■ Records shown
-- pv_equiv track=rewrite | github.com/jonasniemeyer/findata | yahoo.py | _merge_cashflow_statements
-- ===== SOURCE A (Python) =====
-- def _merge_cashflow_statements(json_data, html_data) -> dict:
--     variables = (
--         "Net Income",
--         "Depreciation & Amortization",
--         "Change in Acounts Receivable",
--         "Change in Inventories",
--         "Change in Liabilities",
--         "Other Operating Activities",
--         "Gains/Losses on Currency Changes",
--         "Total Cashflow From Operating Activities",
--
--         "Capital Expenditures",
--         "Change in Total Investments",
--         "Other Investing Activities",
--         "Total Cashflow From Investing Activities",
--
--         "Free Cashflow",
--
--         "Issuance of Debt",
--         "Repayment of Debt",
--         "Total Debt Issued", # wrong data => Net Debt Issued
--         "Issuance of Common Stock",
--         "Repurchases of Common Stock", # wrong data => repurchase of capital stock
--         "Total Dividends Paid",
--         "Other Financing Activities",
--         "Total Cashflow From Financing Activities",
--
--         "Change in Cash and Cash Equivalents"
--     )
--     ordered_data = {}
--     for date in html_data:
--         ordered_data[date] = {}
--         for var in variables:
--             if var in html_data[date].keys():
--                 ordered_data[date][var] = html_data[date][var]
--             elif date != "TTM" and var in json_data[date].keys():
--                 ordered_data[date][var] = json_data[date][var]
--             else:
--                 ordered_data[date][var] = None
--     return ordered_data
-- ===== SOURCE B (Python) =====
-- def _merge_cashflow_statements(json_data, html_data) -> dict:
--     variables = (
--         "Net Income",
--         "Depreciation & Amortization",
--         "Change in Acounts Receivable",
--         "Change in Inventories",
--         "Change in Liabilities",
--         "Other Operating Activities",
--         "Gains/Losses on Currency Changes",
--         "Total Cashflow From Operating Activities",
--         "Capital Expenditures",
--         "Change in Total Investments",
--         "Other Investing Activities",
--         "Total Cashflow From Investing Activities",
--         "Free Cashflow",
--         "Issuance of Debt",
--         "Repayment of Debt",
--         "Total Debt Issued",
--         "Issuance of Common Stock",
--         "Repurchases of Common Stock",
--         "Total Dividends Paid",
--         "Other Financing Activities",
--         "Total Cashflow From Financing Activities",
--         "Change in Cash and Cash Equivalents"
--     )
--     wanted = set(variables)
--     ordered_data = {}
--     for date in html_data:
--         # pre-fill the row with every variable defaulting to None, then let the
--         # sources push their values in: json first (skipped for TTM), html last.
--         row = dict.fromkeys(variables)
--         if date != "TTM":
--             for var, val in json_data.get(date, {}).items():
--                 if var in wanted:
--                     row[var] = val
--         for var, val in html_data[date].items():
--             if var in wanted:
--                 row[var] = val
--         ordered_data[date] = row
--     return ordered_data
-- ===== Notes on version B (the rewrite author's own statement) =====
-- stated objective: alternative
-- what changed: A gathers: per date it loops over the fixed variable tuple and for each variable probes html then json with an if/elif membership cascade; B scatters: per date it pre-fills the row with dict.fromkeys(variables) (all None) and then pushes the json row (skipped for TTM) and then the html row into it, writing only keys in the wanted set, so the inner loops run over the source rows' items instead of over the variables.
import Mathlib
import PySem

* * *

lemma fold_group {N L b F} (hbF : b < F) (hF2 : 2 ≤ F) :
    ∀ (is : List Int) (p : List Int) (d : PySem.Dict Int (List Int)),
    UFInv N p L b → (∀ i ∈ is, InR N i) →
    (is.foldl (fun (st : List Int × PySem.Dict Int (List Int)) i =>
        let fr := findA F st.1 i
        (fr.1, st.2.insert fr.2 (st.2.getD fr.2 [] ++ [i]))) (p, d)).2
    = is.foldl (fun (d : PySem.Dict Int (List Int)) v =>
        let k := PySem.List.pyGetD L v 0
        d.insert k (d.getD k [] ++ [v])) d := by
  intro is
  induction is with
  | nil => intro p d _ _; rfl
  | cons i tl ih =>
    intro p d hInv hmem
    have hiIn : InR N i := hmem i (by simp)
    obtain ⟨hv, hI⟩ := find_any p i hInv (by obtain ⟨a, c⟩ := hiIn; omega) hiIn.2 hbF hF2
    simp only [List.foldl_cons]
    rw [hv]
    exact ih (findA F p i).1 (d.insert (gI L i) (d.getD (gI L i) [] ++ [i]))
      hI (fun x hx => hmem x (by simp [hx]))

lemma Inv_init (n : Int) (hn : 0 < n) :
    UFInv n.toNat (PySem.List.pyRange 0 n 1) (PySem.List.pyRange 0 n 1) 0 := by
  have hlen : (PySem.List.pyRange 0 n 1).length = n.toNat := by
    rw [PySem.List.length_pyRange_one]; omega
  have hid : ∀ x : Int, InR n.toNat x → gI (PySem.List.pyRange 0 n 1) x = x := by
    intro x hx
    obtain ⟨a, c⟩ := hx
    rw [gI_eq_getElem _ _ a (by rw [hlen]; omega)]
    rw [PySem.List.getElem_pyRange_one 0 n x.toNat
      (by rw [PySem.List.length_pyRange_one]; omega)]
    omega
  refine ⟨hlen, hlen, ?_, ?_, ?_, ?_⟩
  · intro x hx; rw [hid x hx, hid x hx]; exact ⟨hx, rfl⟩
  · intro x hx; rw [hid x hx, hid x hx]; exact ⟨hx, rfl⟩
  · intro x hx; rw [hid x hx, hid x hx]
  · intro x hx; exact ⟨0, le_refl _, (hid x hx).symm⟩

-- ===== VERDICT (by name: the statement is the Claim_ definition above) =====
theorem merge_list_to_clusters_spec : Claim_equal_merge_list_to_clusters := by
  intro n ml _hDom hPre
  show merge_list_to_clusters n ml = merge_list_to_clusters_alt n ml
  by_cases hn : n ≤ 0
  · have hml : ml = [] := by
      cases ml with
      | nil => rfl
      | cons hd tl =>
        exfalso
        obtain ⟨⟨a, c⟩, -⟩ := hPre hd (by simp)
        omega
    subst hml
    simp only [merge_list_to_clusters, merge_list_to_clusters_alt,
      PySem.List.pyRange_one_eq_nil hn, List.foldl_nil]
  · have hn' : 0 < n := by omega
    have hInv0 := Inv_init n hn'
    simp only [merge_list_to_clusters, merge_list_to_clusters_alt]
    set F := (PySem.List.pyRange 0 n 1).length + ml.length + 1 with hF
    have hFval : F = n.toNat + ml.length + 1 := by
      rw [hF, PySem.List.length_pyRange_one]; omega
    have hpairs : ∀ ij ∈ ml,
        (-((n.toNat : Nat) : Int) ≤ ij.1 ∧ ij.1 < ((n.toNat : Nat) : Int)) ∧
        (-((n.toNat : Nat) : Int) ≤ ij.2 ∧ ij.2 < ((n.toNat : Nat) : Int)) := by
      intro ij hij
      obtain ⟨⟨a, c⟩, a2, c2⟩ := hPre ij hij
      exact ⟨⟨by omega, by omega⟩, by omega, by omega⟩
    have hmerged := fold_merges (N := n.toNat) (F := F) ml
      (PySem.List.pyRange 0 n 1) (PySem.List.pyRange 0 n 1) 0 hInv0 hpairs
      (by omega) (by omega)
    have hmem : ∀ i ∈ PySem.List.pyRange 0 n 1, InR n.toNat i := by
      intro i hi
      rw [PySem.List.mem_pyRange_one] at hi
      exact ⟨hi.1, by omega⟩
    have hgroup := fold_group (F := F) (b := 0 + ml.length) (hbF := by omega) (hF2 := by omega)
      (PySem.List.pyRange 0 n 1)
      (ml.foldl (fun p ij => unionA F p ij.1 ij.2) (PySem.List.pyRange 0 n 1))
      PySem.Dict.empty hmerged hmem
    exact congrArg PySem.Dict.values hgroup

■ Aim of the exercise
Where the word "simp" shows up in a line of the entries above, copy that line.

■ Reply to the exercise
    have hiIn : InR N i := hmem i (by simp)
    simp only [List.foldl_cons]
      hI (fun x hx => hmem x (by simp [hx]))
        obtain ⟨⟨a, c⟩, -⟩ := hPre hd (by simp)
    simp only [merge_list_to_clusters, merge_list_to_clusters_alt,
    simp only [merge_list_to_clusters, merge_list_to_clusters_alt]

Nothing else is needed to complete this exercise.